Top of Supplied material

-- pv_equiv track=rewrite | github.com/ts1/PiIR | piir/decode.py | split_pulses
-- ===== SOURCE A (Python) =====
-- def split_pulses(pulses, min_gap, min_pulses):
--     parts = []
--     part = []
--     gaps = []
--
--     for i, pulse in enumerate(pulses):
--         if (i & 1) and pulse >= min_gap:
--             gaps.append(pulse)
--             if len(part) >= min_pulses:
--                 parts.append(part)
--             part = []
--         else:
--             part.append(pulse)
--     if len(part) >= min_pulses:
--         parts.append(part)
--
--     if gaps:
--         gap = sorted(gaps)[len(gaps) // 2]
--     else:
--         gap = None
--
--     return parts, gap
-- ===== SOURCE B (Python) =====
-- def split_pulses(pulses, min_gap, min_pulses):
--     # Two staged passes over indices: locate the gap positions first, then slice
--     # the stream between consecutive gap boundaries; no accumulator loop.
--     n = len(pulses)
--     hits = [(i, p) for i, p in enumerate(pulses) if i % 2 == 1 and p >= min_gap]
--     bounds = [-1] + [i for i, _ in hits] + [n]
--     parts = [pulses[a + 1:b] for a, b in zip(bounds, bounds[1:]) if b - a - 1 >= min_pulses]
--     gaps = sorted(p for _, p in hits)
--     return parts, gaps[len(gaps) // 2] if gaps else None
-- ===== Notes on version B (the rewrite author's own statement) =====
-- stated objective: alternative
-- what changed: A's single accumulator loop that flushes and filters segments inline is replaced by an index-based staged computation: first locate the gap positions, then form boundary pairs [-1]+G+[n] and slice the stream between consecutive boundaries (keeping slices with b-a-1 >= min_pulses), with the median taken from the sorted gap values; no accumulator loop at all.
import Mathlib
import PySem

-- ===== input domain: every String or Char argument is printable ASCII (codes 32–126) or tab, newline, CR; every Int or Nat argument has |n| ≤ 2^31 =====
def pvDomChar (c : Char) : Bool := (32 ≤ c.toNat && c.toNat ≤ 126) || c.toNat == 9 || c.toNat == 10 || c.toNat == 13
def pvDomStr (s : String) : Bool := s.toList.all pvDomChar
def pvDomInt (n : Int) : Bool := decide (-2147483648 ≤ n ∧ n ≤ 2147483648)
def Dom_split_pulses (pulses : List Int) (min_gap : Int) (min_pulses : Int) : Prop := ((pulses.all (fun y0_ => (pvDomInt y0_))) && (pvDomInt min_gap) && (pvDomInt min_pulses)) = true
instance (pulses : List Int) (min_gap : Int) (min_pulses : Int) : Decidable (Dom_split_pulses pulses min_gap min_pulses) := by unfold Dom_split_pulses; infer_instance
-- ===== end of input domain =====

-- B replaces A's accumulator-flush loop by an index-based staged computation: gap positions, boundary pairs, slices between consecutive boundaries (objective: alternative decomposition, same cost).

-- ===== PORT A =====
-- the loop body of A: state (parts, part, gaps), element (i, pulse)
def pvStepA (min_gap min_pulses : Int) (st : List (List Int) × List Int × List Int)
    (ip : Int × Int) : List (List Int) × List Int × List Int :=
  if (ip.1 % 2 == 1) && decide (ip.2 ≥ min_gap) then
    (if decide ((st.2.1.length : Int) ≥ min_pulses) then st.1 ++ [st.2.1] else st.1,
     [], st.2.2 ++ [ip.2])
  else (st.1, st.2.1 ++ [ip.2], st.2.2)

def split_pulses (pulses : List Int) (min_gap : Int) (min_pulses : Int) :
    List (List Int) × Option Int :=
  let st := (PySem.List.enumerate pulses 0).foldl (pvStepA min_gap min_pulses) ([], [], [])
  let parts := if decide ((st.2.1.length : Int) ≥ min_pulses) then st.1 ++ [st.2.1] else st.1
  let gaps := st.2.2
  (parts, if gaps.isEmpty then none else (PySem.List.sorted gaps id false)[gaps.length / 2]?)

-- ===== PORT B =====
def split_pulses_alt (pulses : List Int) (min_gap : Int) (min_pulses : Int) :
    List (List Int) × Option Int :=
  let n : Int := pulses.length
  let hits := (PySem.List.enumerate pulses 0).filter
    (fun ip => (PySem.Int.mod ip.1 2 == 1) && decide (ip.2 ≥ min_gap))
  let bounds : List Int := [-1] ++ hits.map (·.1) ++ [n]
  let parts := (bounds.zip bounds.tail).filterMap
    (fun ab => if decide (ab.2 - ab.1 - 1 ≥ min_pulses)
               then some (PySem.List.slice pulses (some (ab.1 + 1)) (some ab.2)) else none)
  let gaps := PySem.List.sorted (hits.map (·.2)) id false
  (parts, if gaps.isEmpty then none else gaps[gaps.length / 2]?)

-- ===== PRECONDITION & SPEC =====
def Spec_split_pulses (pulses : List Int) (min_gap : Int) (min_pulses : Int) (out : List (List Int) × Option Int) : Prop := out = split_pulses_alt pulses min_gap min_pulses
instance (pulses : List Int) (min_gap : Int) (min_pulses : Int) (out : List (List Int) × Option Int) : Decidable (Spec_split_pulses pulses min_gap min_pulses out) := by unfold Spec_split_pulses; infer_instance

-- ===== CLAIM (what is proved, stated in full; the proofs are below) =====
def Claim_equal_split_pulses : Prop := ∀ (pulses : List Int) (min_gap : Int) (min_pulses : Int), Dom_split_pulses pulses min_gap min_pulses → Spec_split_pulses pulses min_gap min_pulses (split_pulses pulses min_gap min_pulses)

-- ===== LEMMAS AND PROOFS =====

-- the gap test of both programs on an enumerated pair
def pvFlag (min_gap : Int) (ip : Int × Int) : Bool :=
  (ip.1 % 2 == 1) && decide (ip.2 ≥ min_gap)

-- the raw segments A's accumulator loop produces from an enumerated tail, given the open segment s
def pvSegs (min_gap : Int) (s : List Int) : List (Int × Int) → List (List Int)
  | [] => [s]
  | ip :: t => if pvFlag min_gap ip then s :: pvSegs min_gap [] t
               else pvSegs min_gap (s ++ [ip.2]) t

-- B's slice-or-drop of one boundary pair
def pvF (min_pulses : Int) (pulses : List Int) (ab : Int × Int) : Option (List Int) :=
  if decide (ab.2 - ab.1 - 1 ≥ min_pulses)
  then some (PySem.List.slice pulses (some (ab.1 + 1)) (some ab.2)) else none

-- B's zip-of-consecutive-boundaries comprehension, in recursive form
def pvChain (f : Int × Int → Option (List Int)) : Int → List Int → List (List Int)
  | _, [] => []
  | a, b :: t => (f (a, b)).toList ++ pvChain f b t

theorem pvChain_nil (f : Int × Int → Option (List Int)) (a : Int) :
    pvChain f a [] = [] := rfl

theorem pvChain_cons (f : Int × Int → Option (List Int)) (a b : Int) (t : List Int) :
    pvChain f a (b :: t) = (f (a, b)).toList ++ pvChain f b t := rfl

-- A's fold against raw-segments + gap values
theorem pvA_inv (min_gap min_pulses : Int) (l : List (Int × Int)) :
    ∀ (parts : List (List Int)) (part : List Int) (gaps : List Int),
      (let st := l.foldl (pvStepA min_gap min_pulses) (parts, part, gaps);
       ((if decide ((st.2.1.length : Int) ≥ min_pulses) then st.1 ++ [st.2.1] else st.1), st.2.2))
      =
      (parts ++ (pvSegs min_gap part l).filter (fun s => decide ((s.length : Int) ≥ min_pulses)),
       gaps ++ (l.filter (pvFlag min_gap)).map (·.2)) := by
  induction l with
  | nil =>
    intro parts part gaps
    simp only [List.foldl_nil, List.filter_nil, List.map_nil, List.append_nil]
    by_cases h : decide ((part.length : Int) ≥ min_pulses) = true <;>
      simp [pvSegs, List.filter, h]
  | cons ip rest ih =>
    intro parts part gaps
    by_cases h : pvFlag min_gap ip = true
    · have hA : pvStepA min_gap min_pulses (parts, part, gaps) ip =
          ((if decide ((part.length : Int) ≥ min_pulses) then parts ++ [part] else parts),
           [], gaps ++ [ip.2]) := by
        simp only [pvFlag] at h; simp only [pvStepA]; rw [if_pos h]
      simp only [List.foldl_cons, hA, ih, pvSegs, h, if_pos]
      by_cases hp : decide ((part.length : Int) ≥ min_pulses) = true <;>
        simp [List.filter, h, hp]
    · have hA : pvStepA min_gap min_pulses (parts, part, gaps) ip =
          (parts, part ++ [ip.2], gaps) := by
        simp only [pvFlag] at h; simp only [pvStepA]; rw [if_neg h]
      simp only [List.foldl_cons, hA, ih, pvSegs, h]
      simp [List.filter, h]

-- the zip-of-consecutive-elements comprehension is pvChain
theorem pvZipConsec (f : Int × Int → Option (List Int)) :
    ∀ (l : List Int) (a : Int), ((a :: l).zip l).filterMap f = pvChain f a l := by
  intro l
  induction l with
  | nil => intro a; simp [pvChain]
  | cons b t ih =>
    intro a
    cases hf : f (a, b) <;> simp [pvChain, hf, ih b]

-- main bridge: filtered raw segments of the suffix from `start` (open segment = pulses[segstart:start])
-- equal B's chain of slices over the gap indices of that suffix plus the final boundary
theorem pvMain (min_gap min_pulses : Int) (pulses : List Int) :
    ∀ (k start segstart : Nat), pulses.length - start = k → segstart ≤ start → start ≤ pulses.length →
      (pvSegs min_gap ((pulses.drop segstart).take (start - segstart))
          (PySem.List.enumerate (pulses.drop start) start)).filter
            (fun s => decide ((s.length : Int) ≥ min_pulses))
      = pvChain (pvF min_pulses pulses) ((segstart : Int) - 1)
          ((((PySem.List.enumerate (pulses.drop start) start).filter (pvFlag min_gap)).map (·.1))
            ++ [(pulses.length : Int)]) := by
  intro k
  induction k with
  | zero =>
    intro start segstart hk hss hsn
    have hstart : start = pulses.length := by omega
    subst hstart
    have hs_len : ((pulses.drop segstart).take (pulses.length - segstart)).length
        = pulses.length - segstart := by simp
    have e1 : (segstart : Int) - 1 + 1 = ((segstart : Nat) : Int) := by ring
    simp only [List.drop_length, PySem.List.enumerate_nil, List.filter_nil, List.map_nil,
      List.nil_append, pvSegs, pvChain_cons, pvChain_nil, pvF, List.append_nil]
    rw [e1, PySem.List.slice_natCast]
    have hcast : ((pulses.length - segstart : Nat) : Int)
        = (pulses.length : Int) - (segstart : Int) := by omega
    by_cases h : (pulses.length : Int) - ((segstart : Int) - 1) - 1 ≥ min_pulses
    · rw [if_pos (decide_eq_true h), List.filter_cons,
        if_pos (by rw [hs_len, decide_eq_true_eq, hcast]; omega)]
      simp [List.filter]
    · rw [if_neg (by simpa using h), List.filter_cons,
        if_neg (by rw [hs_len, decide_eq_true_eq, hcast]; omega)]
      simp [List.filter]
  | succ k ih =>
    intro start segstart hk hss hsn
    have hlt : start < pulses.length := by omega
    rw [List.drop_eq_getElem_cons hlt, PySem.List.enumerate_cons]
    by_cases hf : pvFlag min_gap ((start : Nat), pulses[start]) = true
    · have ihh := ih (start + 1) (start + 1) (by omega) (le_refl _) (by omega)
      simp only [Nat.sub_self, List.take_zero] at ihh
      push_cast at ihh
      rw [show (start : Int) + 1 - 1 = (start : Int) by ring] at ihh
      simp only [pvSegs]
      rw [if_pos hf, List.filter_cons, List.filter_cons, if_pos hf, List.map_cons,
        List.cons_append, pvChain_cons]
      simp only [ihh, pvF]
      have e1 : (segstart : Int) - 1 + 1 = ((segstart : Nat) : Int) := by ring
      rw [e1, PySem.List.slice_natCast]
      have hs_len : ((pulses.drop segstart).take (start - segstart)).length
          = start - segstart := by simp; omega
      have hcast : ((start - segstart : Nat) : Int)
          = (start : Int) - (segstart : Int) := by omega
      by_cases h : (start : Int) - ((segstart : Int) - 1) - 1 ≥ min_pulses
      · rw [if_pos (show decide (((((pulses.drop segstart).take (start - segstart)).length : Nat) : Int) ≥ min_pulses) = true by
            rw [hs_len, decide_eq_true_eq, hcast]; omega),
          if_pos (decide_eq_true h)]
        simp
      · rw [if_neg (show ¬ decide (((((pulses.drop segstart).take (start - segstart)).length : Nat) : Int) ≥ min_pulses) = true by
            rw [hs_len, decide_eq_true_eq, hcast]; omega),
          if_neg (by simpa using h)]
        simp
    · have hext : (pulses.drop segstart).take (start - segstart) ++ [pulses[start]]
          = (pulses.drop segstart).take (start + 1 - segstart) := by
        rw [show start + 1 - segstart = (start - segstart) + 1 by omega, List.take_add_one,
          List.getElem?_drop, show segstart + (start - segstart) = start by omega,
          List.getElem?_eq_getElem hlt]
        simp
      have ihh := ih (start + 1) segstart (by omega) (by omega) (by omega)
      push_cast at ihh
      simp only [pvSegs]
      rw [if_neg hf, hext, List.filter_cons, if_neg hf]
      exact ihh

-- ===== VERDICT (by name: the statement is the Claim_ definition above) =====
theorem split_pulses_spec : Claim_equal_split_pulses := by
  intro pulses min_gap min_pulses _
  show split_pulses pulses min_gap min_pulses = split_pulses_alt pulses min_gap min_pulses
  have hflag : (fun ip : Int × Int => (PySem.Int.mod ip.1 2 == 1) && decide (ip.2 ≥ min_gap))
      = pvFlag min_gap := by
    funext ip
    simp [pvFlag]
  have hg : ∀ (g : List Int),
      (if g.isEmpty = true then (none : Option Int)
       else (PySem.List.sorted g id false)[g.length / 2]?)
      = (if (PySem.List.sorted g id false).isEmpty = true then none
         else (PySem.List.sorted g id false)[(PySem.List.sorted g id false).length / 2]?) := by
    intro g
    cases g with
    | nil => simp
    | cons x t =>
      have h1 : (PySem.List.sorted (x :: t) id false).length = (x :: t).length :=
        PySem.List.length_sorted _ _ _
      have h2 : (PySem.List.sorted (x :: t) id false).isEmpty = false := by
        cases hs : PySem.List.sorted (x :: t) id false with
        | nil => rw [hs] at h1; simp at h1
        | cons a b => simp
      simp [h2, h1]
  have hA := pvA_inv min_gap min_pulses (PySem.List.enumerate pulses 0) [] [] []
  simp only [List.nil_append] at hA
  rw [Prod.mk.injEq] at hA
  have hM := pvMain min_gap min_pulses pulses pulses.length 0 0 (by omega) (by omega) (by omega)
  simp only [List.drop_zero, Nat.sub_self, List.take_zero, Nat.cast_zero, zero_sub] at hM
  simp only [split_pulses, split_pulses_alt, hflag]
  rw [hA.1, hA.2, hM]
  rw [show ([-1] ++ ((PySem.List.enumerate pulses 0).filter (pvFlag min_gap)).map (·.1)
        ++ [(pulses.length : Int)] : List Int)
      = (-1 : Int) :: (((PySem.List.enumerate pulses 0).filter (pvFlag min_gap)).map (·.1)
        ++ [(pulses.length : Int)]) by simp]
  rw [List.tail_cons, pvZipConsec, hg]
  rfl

Bottom of Supplied material
Top of Supplied material

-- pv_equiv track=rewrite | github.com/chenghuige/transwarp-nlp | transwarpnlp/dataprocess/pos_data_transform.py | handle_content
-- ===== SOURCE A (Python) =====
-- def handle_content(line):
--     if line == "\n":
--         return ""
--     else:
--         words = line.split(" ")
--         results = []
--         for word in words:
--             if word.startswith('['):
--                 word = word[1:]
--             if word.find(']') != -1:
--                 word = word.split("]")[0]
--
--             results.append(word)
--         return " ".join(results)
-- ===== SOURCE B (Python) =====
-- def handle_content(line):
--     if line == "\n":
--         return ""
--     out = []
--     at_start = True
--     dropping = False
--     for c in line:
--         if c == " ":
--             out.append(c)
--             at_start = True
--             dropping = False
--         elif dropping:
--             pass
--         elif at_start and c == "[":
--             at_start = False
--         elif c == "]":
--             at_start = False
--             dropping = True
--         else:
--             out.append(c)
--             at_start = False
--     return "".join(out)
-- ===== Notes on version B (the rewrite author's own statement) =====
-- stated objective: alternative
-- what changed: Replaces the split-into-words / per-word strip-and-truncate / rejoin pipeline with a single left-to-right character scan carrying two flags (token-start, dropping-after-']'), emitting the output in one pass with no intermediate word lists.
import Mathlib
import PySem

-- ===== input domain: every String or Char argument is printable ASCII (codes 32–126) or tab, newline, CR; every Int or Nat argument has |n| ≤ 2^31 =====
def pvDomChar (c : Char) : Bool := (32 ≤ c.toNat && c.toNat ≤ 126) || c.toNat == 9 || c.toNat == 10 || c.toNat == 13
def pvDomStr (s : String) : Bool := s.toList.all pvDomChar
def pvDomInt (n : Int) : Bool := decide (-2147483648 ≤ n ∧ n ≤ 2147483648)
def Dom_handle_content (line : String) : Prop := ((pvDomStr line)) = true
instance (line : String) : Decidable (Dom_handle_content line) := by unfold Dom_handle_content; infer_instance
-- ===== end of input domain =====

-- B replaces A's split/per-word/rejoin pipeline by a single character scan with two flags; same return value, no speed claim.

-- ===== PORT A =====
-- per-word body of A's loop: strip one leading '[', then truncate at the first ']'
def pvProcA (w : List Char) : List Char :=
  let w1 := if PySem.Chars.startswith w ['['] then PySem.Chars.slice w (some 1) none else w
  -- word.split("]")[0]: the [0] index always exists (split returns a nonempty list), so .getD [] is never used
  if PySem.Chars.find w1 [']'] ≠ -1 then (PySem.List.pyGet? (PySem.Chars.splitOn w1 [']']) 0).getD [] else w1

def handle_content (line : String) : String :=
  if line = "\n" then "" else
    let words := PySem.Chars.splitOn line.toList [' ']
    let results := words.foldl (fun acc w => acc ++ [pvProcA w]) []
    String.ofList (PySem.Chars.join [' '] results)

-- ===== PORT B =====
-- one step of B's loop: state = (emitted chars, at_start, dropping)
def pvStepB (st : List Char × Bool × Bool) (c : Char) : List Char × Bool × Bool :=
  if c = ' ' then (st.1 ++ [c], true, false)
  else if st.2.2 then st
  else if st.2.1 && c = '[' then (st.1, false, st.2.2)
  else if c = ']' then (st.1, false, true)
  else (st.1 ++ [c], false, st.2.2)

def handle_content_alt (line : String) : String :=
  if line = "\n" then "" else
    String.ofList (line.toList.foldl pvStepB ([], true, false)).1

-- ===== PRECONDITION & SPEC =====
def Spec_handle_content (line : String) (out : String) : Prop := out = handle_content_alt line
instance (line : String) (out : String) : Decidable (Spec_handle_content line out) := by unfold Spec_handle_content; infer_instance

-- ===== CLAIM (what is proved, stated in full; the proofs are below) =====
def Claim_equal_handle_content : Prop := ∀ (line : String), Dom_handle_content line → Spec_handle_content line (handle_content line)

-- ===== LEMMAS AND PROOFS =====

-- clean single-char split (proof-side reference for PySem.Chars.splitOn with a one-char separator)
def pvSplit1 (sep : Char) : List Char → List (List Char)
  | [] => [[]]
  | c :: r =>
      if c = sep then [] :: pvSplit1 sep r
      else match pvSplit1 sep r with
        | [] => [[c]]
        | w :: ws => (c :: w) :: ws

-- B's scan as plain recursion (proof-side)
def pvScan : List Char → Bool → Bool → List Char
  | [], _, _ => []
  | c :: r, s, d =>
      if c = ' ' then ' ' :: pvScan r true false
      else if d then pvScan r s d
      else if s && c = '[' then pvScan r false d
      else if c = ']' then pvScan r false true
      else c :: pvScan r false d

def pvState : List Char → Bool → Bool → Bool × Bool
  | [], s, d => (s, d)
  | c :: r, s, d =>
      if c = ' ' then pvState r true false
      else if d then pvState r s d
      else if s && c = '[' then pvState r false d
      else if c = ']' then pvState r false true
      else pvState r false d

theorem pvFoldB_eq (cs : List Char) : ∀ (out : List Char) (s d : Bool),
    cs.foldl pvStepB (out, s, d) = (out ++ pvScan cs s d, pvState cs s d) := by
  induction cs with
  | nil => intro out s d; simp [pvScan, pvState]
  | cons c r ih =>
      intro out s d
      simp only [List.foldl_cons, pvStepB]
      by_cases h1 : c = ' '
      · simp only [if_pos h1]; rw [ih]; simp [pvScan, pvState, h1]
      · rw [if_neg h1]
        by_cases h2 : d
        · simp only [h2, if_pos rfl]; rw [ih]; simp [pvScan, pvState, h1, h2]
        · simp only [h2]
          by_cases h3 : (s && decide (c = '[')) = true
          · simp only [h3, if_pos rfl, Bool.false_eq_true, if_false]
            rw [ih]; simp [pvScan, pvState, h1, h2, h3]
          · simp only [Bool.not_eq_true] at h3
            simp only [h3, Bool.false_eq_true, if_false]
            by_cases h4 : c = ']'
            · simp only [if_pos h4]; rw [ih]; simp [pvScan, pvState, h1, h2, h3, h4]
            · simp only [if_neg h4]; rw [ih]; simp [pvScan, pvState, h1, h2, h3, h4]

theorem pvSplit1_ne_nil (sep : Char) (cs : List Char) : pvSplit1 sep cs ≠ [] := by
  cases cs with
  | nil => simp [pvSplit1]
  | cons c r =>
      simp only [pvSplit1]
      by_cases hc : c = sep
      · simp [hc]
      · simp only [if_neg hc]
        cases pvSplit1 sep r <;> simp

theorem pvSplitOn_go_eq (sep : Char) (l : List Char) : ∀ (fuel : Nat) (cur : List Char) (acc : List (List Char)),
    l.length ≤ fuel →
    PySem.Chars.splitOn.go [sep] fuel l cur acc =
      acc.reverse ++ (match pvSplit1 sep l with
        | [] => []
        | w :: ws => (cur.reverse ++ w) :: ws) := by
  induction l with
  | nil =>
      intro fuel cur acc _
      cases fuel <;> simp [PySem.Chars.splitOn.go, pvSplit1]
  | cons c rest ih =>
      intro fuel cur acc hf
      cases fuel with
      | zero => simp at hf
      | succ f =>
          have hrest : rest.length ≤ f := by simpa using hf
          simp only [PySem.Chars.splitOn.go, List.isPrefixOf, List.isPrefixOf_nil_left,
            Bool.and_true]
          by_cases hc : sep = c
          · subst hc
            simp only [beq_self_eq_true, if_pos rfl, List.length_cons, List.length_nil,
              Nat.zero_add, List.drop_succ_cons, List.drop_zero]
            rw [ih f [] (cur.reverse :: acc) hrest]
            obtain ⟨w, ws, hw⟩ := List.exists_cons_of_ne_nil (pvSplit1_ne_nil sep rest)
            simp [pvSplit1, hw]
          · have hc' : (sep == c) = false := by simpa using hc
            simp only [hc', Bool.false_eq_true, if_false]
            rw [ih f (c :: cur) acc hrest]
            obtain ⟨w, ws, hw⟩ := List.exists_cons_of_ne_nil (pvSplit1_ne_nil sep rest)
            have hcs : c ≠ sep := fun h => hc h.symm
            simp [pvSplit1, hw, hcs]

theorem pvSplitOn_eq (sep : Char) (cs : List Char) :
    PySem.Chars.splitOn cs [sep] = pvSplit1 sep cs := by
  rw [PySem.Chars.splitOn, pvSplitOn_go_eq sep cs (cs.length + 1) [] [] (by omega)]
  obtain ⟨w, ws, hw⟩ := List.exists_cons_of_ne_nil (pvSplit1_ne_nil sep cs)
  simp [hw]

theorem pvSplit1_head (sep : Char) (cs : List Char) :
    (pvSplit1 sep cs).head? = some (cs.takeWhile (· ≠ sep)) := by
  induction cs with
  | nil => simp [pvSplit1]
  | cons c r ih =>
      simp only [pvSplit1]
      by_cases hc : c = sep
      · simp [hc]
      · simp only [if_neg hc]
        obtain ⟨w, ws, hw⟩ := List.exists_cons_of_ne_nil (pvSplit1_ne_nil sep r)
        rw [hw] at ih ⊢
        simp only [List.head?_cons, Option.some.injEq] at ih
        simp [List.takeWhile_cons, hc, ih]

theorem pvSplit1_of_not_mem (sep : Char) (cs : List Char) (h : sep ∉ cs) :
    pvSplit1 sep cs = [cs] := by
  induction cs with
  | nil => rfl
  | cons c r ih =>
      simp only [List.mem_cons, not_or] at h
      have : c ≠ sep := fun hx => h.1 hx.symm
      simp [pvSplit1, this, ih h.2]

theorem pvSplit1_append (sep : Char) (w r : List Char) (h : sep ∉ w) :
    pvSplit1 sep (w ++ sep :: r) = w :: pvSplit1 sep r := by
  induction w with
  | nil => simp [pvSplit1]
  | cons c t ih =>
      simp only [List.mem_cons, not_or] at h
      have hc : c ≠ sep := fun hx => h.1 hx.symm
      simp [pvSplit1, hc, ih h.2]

Bottom of Supplied material

The stretch of entries above that starts with the line containing "List.getElem?_eq_getElem hlt]" and goes on through the line containing "PySem.List.length_sorted _ _ _" is to be transcribed exactly, and no other line is to be transcribed.

→ Exercise solution:
          List.getElem?_eq_getElem hlt]
        simp
      have ihh := ih (start + 1) segstart (by omega) (by omega) (by omega)
      push_cast at ihh
      simp only [pvSegs]
      rw [if_neg hf, hext, List.filter_cons, if_neg hf]
      exact ihh

-- ===== VERDICT (by name: the statement is the Claim_ definition above) =====
theorem split_pulses_spec : Claim_equal_split_pulses := by
  intro pulses min_gap min_pulses _
  show split_pulses pulses min_gap min_pulses = split_pulses_alt pulses min_gap min_pulses
  have hflag : (fun ip : Int × Int => (PySem.Int.mod ip.1 2 == 1) && decide (ip.2 ≥ min_gap))
      = pvFlag min_gap := by
    funext ip
    simp [pvFlag]
  have hg : ∀ (g : List Int),
      (if g.isEmpty = true then (none : Option Int)
       else (PySem.List.sorted g id false)[g.length / 2]?)
      = (if (PySem.List.sorted g id false).isEmpty = true then none
         else (PySem.List.sorted g id false)[(PySem.List.sorted g id false).length / 2]?) := by
    intro g
    cases g with
    | nil => simp
    | cons x t =>
      have h1 : (PySem.List.sorted (x :: t) id false).length = (x :: t).length :=
        PySem.List.length_sorted _ _ _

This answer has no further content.